Missiaen, Gunnell & Gingerich, 2011

Mihlbachler & Prothero, 2021

== Paleobiology ==

Skulls of Palaeosyops and the junior synonym "Limnohyops". The differing robusticity is now interpreted as sexual dimorphism in Palaeosyops.

Skulls now referred to Palaeosyops differ in their robusticity. In the past, more robust skulls were referred to Palaeosyops and more gracile skulls were referred to the genus "Limnohyops". Recent revisions consider Limnohyops to be a junior synonym, and the differences to instead be evidence of sexual dimorphism. In addition to the overall robusticity of the skull, further traits that may have been sexually dimorphic in Palaeosyops, based on the differences between fossils, include the size and massiveness of the molars, the shape and massiveness of the lower jaw, and the shape of the sagittal crest.

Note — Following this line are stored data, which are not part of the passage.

-- pv_equiv track=rewrite | github.com/bradtreloar/freeCodeCamp_DP_problems | problems/best_construct.py | best_construct
-- ===== SOURCE A (Python) =====
-- from typing import List, Optional, Tuple
--
-- def best_construct(target_string: str, strings: List[str], memo=None) -> Optional[List[str]]:
--     # Memo.
--     if memo is None:
--         memo = {}
--     if target_string in memo:
--         return memo[target_string]
--     # Base case.
--     if len(target_string) == 0:
--         return []
--     # Keep one of the equal shortest solutions.
--     memo[target_string] = None
--     for string in strings:
--         length_is_ok = len(string) <= len(target_string)
--         match_at_start = target_string[:len(string)] == string
--         if length_is_ok and match_at_start:
--             remainder = target_string[len(string):]
--             solution = best_construct(remainder, strings, memo)
--             if solution is not None:
--                 if memo[target_string] is None or len(solution) < len(memo[target_string]):
--                     memo[target_string] = solution
--     return memo[target_string]
-- ===== SOURCE B (Python) =====
-- from typing import List, Optional
--
-- def best_construct(target_string: str, strings: List[str], memo=None) -> Optional[List[str]]:
--     # Bottom-up DP over suffix start positions instead of memoized recursion.
--     # Note: unlike the original, this does not mutate a caller-supplied memo dict
--     # (the return value is identical; only the side effect on `memo` differs).
--     lookup = memo if memo is not None else {}
--     if target_string in lookup:
--         return lookup[target_string]
--     n = len(target_string)
--     val = [None] * (n + 1)
--     for i in reversed(range(n + 1)):
--         suffix = target_string[i:]
--         if suffix in lookup:
--             val[i] = lookup[suffix]
--         elif i == n:
--             val[i] = []
--         else:
--             best = None
--             for s in strings:
--                 if s and target_string[i:i + len(s)] == s:
--                     cand = val[i + len(s)]
--                     if cand is not None and (best is None or len(cand) < len(best)):
--                         best = cand
--             val[i] = best
--     return val[0]
-- ===== Notes on version B (the rewrite author's own statement) =====
-- stated objective: alternative
-- what changed: Replaces the memoized top-down recursion that threads a mutable dict through recursive calls by an iterative bottom-up DP: a value array indexed by suffix start position is filled from the end of the target to the front, so the recursion (and the memo mutation) disappears; caller-supplied memo entries are still honoured as overrides for their suffixes.
import Mathlib
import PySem

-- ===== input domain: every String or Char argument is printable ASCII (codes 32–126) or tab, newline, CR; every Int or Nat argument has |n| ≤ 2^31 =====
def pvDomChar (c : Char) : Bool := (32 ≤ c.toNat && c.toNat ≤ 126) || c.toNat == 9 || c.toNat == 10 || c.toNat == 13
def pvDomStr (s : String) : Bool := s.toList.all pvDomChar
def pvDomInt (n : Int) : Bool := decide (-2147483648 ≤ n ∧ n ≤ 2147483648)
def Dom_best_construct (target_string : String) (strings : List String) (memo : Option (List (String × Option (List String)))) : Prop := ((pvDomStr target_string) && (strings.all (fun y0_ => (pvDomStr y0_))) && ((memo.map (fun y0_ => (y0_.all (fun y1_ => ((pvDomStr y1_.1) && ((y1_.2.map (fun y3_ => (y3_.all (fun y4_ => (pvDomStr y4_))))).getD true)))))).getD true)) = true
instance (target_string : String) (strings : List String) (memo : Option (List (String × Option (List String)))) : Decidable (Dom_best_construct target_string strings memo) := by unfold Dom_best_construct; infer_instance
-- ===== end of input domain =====

-- B replaces A's memoized top-down recursion (which mutates the memo dict) by an iterative
-- bottom-up DP over suffix start positions; same return value everywhere, but B performs no
-- observable mutation of a caller-supplied memo (the equivalence proved is about the return value).

-- ===== PORT A =====
-- literal port of A; the recursion is made total by a fuel counter (target.length + 2 is
-- proved sufficient below: the fuel branch is never reached), everything else is step for step.
mutual
def bcA : Nat → String → List String → PySem.Dict String (Option (List String)) →
    Option (List String) × PySem.Dict String (Option (List String))
  | 0, _, _, memo => (none, memo)          -- fuel exhausted (unreachable for the fuel used below)
  | Nat.succ f, target_string, strings, memo =>
    match PySem.Dict.get? memo target_string with
    | some v => (v, memo)                  -- if target_string in memo: return memo[target_string]
    | none =>
      if PySem.Str.len target_string = 0 then (some [], memo)   -- base case: return []
      else
        -- memo[target_string] = None
        let memo1 := PySem.Dict.insert memo target_string none
        let memo2 := bcAloop f target_string strings strings memo1
        -- return memo[target_string]  (the key is always present here)
        ((PySem.Dict.get? memo2 target_string).getD none, memo2)
  termination_by f _ _ _ => (f, 0)
  decreasing_by all_goals (simp [Prod.lex_iff]; try omega)

def bcAloop : Nat → String → List String → List String →
    PySem.Dict String (Option (List String)) → PySem.Dict String (Option (List String))
  | _, _, _, [], memo => memo
  | f, target_string, strings, s :: rest, memo =>
    let length_is_ok := PySem.Str.len s ≤ PySem.Str.len target_string
    let match_at_start := PySem.Str.slice target_string none (some (PySem.Str.len s)) = s
    if length_is_ok ∧ match_at_start then
      let remainder := PySem.Str.slice target_string (some (PySem.Str.len s)) none
      let res := bcA f remainder strings memo
      let memo'' :=
        match res.1 with
        | none => res.2                                       -- solution is None: no update
        | some sol =>
          match (PySem.Dict.get? res.2 target_string).getD none with
          | none => PySem.Dict.insert res.2 target_string (some sol)
          | some cur =>
            if sol.length < cur.length then PySem.Dict.insert res.2 target_string (some sol)
            else res.2
      bcAloop f target_string strings rest memo''
    else bcAloop f target_string strings rest memo
  termination_by f _ _ rest _ => (f, rest.length + 1)
  decreasing_by all_goals (simp [Prod.lex_iff]; try omega)
end

def best_construct (target_string : String) (strings : List String) (memo : Option (List (String × Option (List String)))) : Option (List String) :=
  -- if memo is None: memo = {}
  let memoDict := PySem.Dict.ofList (memo.getD [])
  (bcA (target_string.length + 2) target_string strings memoDict).1

-- ===== PORT B =====
-- literal port of Source B: bottom-up DP array over suffix start positions.
def best_construct_alt (target_string : String) (strings : List String) (memo : Option (List (String × Option (List String)))) : Option (List String) :=
  let lookup := PySem.Dict.ofList (memo.getD [])
  match PySem.Dict.get? lookup target_string with
  | some v => v                                          -- if target_string in lookup
  | none =>
    let n := target_string.length
    let val0 : List (Option (List String)) := List.replicate (n + 1) none   -- [None] * (n+1)
    let val := ((List.range (n + 1)).reverse).foldl (fun (val : List (Option (List String))) (i : Nat) =>          -- for i in reversed(range(n+1))
      let suffix := PySem.Str.slice target_string (some (i : Int)) none
      match PySem.Dict.get? lookup suffix with
      | some v => val.set i v                            -- if suffix in lookup
      | none =>
        if i = n then val.set i (some [])                -- elif i == n
        else
          let best := strings.foldl (fun best s =>
            if s ≠ "" ∧ PySem.Str.slice target_string (some (i : Int)) (some ((i : Int) + (s.length : Int))) = s then
              match val.getD (i + s.length) none with    -- val[i + len(s)], index in range here
              | none => best                             -- cand is None
              | some cand =>
                match best with
                | none => some cand
                | some b => if cand.length < b.length then some cand else best
            else best) none
          val.set i best) val0
    val.getD 0 none                                      -- return val[0], index in range

-- ===== PRECONDITION & SPEC =====
def Spec_best_construct (target_string : String) (strings : List String) (memo : Option (List (String × Option (List String)))) (out : Option (List String)) : Prop := out = best_construct_alt target_string strings memo
instance (target_string : String) (strings : List String) (memo : Option (List (String × Option (List String)))) (out : Option (List String)) : Decidable (Spec_best_construct target_string strings memo out) := by unfold Spec_best_construct; infer_instance

-- ===== CLAIM (what is proved, stated in full; the proofs are below) =====
def Claim_equal_best_construct : Prop := ∀ (target_string : String) (strings : List String) (memo : Option (List (String × Option (List String)))), Dom_best_construct target_string strings memo → Spec_best_construct target_string strings memo (best_construct target_string strings memo)

-- ===== LEMMAS AND PROOFS =====

-- the common specification: the value both ports compute, by recursion on the suffix
def mergeBest (cur sol : Option (List String)) : Option (List String) :=
  match sol with
  | none => cur
  | some x =>
    match cur with
    | none => some x
    | some c => if x.length < c.length then some x else cur

-- length of t[a:] (needed for specV's termination)
theorem strSliceFrom_length (t : String) (a : Nat) :
    (PySem.Str.slice t (some (a : Int)) none).length = t.length - a := by
  rw [← String.length_toList, PySem.Str.toList_slice, PySem.Chars.slice_eq_listSlice,
    PySem.List.slice_from_natCast, List.length_drop, String.length_toList]

mutual
def specV (strings : List String) (memo0 : PySem.Dict String (Option (List String))) (t : String) : Option (List String) :=
  match PySem.Dict.get? memo0 t with
  | some v => v
  | none =>
    if t.length = 0 then some []
    else specVloop strings memo0 t strings none
  termination_by (t.length + 1, 0)
  decreasing_by all_goals (simp [Prod.lex_iff]; try omega)

def specVloop (strings : List String) (memo0 : PySem.Dict String (Option (List String))) (t : String) :
    List String → Option (List String) → Option (List String)
  | [], b => b
  | s :: rest, b =>
    let b' :=
      if h : 0 < s.length ∧ (s.length : Int) ≤ PySem.Str.len t ∧ PySem.Str.slice t none (some (s.length : Int)) = s
      then mergeBest b (specV strings memo0 (PySem.Str.slice t (some (s.length : Int)) none))
      else b
    specVloop strings memo0 t rest b'
  termination_by rest _ => (t.length, rest.length + 1)
  decreasing_by
    · simp only [Prod.lex_iff, strSliceFrom_length]
      simp only [PySem.Str.len_eq, String.length_toList] at h
      omega
    · simp [Prod.lex_iff]
end

-- string bridge lemmas
theorem strSliceTo_toList (t : String) (L : Nat) :
    (PySem.Str.slice t none (some (L : Int))).toList = t.toList.take L := by
  rw [PySem.Str.toList_slice, PySem.Chars.slice_eq_listSlice, PySem.List.slice_to_natCast]

theorem strSliceFrom_toList (t : String) (a : Nat) :
    (PySem.Str.slice t (some (a : Int)) none).toList = t.toList.drop a := by
  rw [PySem.Str.toList_slice, PySem.Chars.slice_eq_listSlice, PySem.List.slice_from_natCast]

theorem strSliceSeg_toList (t : String) (i L : Nat) :
    (PySem.Str.slice t (some (i : Int)) (some ((i : Int) + (L : Int)))).toList
      = (t.toList.drop i).take L := by
  rw [PySem.Str.toList_slice, PySem.Chars.slice_eq_listSlice, PySem.List.slice_natCast_add]

theorem strSliceFrom_zero (t : String) : PySem.Str.slice t (some ((0 : Nat) : Int)) none = t := by
  apply String.toList_inj.mp
  rw [strSliceFrom_toList, List.drop_zero]

theorem strSliceFrom_from (t : String) (a b : Nat) :
    PySem.Str.slice (PySem.Str.slice t (some (a : Int)) none) (some (b : Int)) none
      = PySem.Str.slice t (some ((a + b : Nat) : Int)) none := by
  apply String.toList_inj.mp
  rw [strSliceFrom_toList, strSliceFrom_toList, strSliceFrom_toList, List.drop_drop]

Canine size also varies between skulls, and may have been a sexually dimorphic characteristic.

== Paleoecology ==

=== Temporal range ===
In mainland North America, fossils of Palaeosyops occur throughout the entire Bridgerian land mammal age, corresponding to 50.1–46.3 million years ago. The Palaeosyops fossils from Ellesmere Island date to same timeframe as the Bridgerian, and the fossils of P. dayi from Pakistan are dated to the middle Early Eocene. The fragmentary fossils from Kazakhstan and Myanmar referred to Palaeosyops, should they truly belong to the genus, would extend its temporal range to the Middle Eocene. The Pondaung Formation has been dated to the late Middle Eocene, c. 40 million years ago.

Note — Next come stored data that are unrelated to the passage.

-- pv_equiv track=rewrite | github.com/rywit/parkedinbrooklyn.com | python/render_other.py | build_plate_rows
-- ===== SOURCE A (Python) =====
-- def build_plate_rows(pics):
--     rows = []
--     cur_row = []
--
--     for pic in pics:
--         cur_row.append({"file_name": pic})
--
--         if len(cur_row) == 3:
--             rows.append(cur_row.copy())
--             cur_row = []
--
--     if len(cur_row) > 0:
--         rows.append(cur_row.copy())
--
--     return rows
-- ===== SOURCE B (Python) =====
-- def build_plate_rows(pics):
--     rows = []
--     i = 0
--     n = len(pics)
--     while i < n:
--         rows.append([{"file_name": p} for p in pics[i:i+3]])
--         i += 3
--     return rows
-- ===== Notes on version B (the rewrite author's own statement) =====
-- stated objective: simpler
-- what changed: Replaces A's running buffer with its flush-when-length-3 branch, .copy() calls and trailing leftover append by an index loop that slices each chunk of three out of the list directly, so the short final chunk falls out of the last slice.
import Mathlib
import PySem

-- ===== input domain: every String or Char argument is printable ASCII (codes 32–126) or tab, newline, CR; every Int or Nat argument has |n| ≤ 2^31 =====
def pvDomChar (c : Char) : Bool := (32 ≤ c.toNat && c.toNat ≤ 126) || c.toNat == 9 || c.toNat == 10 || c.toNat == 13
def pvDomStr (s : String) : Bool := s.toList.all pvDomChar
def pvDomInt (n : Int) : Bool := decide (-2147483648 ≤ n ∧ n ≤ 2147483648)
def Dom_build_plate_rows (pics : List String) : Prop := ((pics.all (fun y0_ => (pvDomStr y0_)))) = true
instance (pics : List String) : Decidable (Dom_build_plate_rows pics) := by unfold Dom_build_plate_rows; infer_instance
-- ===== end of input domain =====

-- B replaces A's running buffer with its flush-on-3 branch, .copy() calls and trailing
-- leftover append by an index loop that slices out each chunk of three directly (objective: simpler).

-- ===== PORT A =====
-- loop body of A's for-loop: state = (rows, cur_row)
def pvStepA (st : List (List (List (String × String))) × List (List (String × String)))
    (pic : String) : List (List (List (String × String))) × List (List (String × String)) :=
  let cur := st.2 ++ [[("file_name", pic)]]
  if cur.length = 3 then (st.1 ++ [cur], []) else (st.1, cur)

def build_plate_rows (pics : List String) : List (List (List (String × String))) :=
  let st := pics.foldl pvStepA ([], [])
  if st.2.length > 0 then st.1 ++ [st.2] else st.1

-- ===== PORT B =====
-- B's while-loop: while i < n: rows.append([{"file_name": p} for p in pics[i:i+3]]); i += 3
def pvLoopB (pics : List String) (i : Int) (rows : List (List (List (String × String)))) :
    List (List (List (String × String))) :=
  if i < (pics.length : Int) then
    pvLoopB pics (i + 3)
      (rows ++ [(PySem.List.slice pics (some i) (some (i + 3))).map (fun p => [("file_name", p)])])
  else rows
termination_by ((pics.length : Int) - i).toNat
decreasing_by omega

def build_plate_rows_alt (pics : List String) : List (List (List (String × String))) :=
  pvLoopB pics 0 []

-- ===== PRECONDITION & SPEC =====
def Spec_build_plate_rows (pics : List String) (out : List (List (List (String × String)))) : Prop := out = build_plate_rows_alt pics
instance (pics : List String) (out : List (List (List (String × String)))) : Decidable (Spec_build_plate_rows pics out) := by unfold Spec_build_plate_rows; infer_instance

-- ===== CLAIM (what is proved, stated in full; the proofs are below) =====
def Claim_equal_build_plate_rows : Prop := ∀ (pics : List String), Dom_build_plate_rows pics → Spec_build_plate_rows pics (build_plate_rows pics)

-- ===== LEMMAS AND PROOFS =====

-- reference chunking both ports are reduced to
def pvChunk3 (pics : List String) : List (List (List (String × String))) :=
  match pics with
  | [] => []
  | p :: rest => ((p :: rest).take 3).map (fun q => [("file_name", q)]) :: pvChunk3 ((p :: rest).drop 3)
termination_by pics.length
decreasing_by simp

-- the trailing "if len(cur_row) > 0" of A
def pvFinishA (st : List (List (List (String × String))) × List (List (String × String))) :
    List (List (List (String × String))) :=
  if st.2.length > 0 then st.1 ++ [st.2] else st.1

lemma mainA (n : Nat) : ∀ (pics : List String) (rows : List (List (List (String × String)))),
    pics.length ≤ n →
    pvFinishA (pics.foldl pvStepA (rows, [])) = rows ++ pvChunk3 pics := by
  induction n with
  | zero =>
      intro pics rows h
      have : pics = [] := by cases pics <;> simp_all
      subst this
      simp [pvFinishA, pvChunk3]
  | succ n ih =>
      intro pics rows h
      match pics with
      | [] => simp [pvFinishA, pvChunk3]
      | [a] => simp [pvFinishA, pvStepA, pvChunk3]
      | [a, b] => simp [pvFinishA, pvStepA, pvChunk3]
      | a :: b :: c :: t =>
          have h3 :
              (a :: b :: c :: t).foldl pvStepA (rows, []) =
                t.foldl pvStepA
                  (rows ++ [[[("file_name", a)], [("file_name", b)], [("file_name", c)]]], []) := by
            simp [pvStepA]
          rw [h3, ih t _ (by simp at h ⊢; omega)]
          simp [pvChunk3]

lemma mainB (k : Nat) : ∀ (pics : List String) (i : Int) (rows : List (List (List (String × String)))),
    0 ≤ i → ((pics.length : Int) - i).toNat ≤ k →
    pvLoopB pics i rows = rows ++ pvChunk3 (pics.drop i.toNat) := by
  induction k with
  | zero =>
      intro pics i rows hi hk
      have hge : (pics.length : Int) ≤ i := by omega
      rw [pvLoopB]
      have hdrop : pics.drop i.toNat = [] := by
        apply List.drop_eq_nil_of_le; omega
      simp [hdrop, pvChunk3, if_neg (by omega : ¬ i < (pics.length : Int))]
  | succ k ih =>
      intro pics i rows hi hk
      rw [pvLoopB]
      by_cases hlt : i < (pics.length : Int)
      · rw [if_pos hlt, ih pics (i + 3) _ (by omega) (by omega)]
        have hslice : PySem.List.slice pics (some i) (some (i + 3)) = (pics.drop i.toNat).take 3 := by
          rw [PySem.List.slice_toNat pics hi (by omega)]
          congr 1
          omega
        have hne : pics.drop i.toNat ≠ [] := by
          simp only [ne_eq, List.drop_eq_nil_iff]
          omega
        obtain ⟨p, rest, hpr⟩ := List.exists_cons_of_ne_nil hne
        have hdrop2 : pics.drop (i + 3).toNat = (pics.drop i.toNat).drop 3 := by
          rw [List.drop_drop]
          congr 1
          omega
        rw [hslice, hdrop2, hpr]
        simp [pvChunk3]
      · rw [if_neg hlt]
        have hdrop : pics.drop i.toNat = [] := by
          apply List.drop_eq_nil_of_le; omega
        simp [hdrop, pvChunk3]

-- ===== VERDICT (by name: the statement is the Claim_ definition above) =====
theorem build_plate_rows_spec : Claim_equal_build_plate_rows := by
  intro pics _
  unfold Spec_build_plate_rows build_plate_rows build_plate_rows_alt
  rw [mainB pics.length pics 0 [] le_rfl (by omega)]
  simpa [pvFinishA] using mainA pics.length pics [] le_rfl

=== Habitat and contemporary taxa ===
Although of relatively modest size compared to later brontotheres, Palaeosyops was the largest mammal in its environment. Fossils of Palaeosyops have generally been found in deposits that were once shallow lakes and mudflats. Associated faunas suggest that Palaeosyops preferred similar environments to modern tapirs, i.e. semitropical forests, and particularly areas near streams. A 2024 analysis of Palaeosyops tooth enamel revealed relatively low δ^{18}O values, lower than in other studied brontothere genera. This may suggest semiaquatic habits, or may alternatively be the result of living in a humid upland environment. It is possible that Palaeosyops preferred upland environments; the genus is rare in the Uinta and Washakie formations, and is (in North America) largely localized to the Bridger Formation, closer to the Bridger Mountains.

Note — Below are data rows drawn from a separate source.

def Spec_findStart (grid : List String) (out : Option (Int × Int × String)) : Prop :=
  out = findStart_alt grid
instance (grid : List String) (out : Option (Int × Int × String)) : Decidable (Spec_findStart grid out) := by
  unfold Spec_findStart; infer_instance

-- ===== CLAIM (what is proved, stated in full; the proofs are below) =====
def Claim_equal_findStart : Prop :=
  ∀ (grid : List String), Dom_findStart grid → Pre_findStart grid →
    Spec_findStart grid (findStart grid)

-- ===== LEMMAS AND PROOFS =====

-- proof-side characterisation: index of the first '*' in a row
def firstIdx (cs : List Char) : Option Nat :=
  match cs with
  | [] => none
  | c :: rest => if c = '*' then some 0 else (firstIdx rest).map (· + 1)

-- proof-side: (row, column, row length) of the first '*' in row-major order
def rowsFirst (rows : List String) (i : Nat) : Option (Nat × Nat × Nat) :=
  match rows with
  | [] => none
  | r :: rest =>
    match firstIdx r.toList with
    | some j => some (i, j, r.toList.length)
    | none => rowsFirst rest (i + 1)

theorem fi_none_iff (cs : List Char) : firstIdx cs = none ↔ '*' ∉ cs := by
  induction cs with
  | nil => simp [firstIdx]
  | cons c rest ih =>
    by_cases h : c = '*'
    · simp [firstIdx, h]
    · simp [firstIdx, h, Option.map_eq_none_iff, ih]
      exact fun _ hc => h hc.symm

theorem fi_some (cs : List Char) (k : Nat) (h : firstIdx cs = some k) :
    k < cs.length ∧ cs[k]? = some '*' ∧ ∀ i < k, cs[i]? ≠ some '*' := by
  induction cs generalizing k with
  | nil => simp [firstIdx] at h
  | cons c rest ih =>
    by_cases hc : c = '*'
    · simp [firstIdx, hc] at h
      subst h; simp [hc]
    · simp [firstIdx, hc] at h
      obtain ⟨k', hk', rfl⟩ := h
      obtain ⟨h1, h2, h3⟩ := ih k' hk'
      refine ⟨by simp; omega, by simpa using h2, ?_⟩
      intro i hi
      cases i with
      | zero => simpa using fun hc' : c = '*' => hc hc'
      | succ i' => simpa using h3 i' (by omega)

theorem prefix_star (cs : List Char) (j : Nat) :
    ['*'] <+: cs.drop j ↔ cs[j]? = some '*' := by
  constructor
  · rintro ⟨t, ht⟩
    have hj : j < cs.length := by
      by_contra hge
      rw [List.drop_eq_nil_of_le (by omega)] at ht
      simp at ht
    rw [List.drop_eq_getElem_cons hj, List.singleton_append] at ht
    injection ht with h1 h2
    simp [List.getElem?_eq_getElem hj, ← h1]
  · intro hc
    have hj : j < cs.length := by
      by_contra hge
      rw [List.getElem?_eq_none (by omega)] at hc
      simp at hc
    have hcv : cs[j] = '*' := by
      rw [List.getElem?_eq_getElem hj] at hc
      exact Option.some.inj hc
    refine ⟨cs.drop (j + 1), ?_⟩
    rw [List.drop_eq_getElem_cons hj, hcv]
    rfl

theorem find_star (cs : List Char) :
    PySem.Chars.find cs ['*'] = (firstIdx cs).elim (-1) (fun k => (k : Int)) := by
  cases h : firstIdx cs with
  | none =>
    have hmem : '*' ∉ cs := (fi_none_iff cs).mp h
    have : ¬ ['*'] <:+: cs := fun hin => hmem ((List.singleton_infix_iff _ _).mp hin)
    simpa using (PySem.Chars.find_eq_neg_one_iff cs ['*']).mpr this
  | some k =>
    obtain ⟨hk, hget, hmin⟩ := fi_some cs k h
    have hinfix : ['*'] <:+: cs := (List.singleton_infix_iff _ _).mpr (by
      have := List.getElem?_eq_some_iff.mp hget
      obtain ⟨h1, h2⟩ := this
      exact h2 ▸ List.getElem_mem h1)
    have hpos : 0 ≤ PySem.Chars.find cs ['*'] :=
      (PySem.Chars.find_nonneg_iff cs ['*']).mpr hinfix
    obtain ⟨hpre, hlt⟩ := PySem.Chars.find_spec (s := cs) (sub := ['*']) hpos
    set f := (PySem.Chars.find cs ['*']).toNat with hf
    have hfind : cs[f]? = some '*' := (prefix_star cs f).mp hpre
    have h1 : ¬ f < k := fun hc => hmin f hc hfind
    have h2 : ¬ k < f := fun hc => hlt k hc ((prefix_star cs k).mpr hget)
    have hfk : f = k := by omega
    simp [← hfk, hf]
    omega

theorem aRow_eq (i n m : Nat) (cs : List Char) (j : Nat) :
    aRow i n m cs j = (firstIdx cs).map (fun k => aCell i n (j + k) m) := by
  induction cs generalizing j with
  | nil => simp [aRow, firstIdx]
  | cons c rest ih =>
    by_cases hc : c = '*'
    · simp [aRow, firstIdx, hc]
    · simp only [aRow, firstIdx, if_neg hc, ih]
      cases firstIdx rest with
      | none => simp
      | some k => simp [Nat.add_assoc, Nat.add_comm 1 k]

The Bridger Formation preserves fossils from a humid forest habitat. The fossil vertebrate fauna preserved in the Bridger Formation is one of the most diverse vertebrate faunas of its age. Mammals known from the formation include over a hundred species, including apatotheres, artiodactyls, chiropterans, carnivorans, condylarths, dermopterans, dinoceratans, edentates, hyaenodonts, insectivores, leptictids, marsupials, pantolestids, other perissodactyls, primates, rodents, taeniodonts, and tillodonts. Non-mammal vertebrates include various reptiles, including crocodilians, snakes, lizards, and turtles, as well as birds, amphibians, and fish. Non-vertebrate fossils from the Bridger include a variety of plant fossils, and fossils of various invertebrates, such as bees, earthworms, and caddisfly larvae.

In the Eocene, Ellesmere Island was warm and densely forested. The fossils referred to Palaeosyops from the island are from the highest levels of the Margaret Formation. The latest parts of the formation are not as fossiliferous as older levels, but the preserved fauna include an unidentified stylinodont, several groups of turtles (carettochelyids, trionychids, and emydids), birds, and the alligatorid Allognathosuchus. The Kuldana Formation preserves evidence of several different types of environments, including both relatively humid and relatively arid habitats. Fossils of P. dayi have been found at the highly fossiliferous Chorlakki locality, among other sites, where they co-occur with fossils of various other groups, including insectivores, rodents, adapid and omomyid primates, hyaenodonts, dichobunids, raoellids, archaeocetes (primitive whales, including Pakicetus), tillodonts, antrhacobunids, and isectolophids.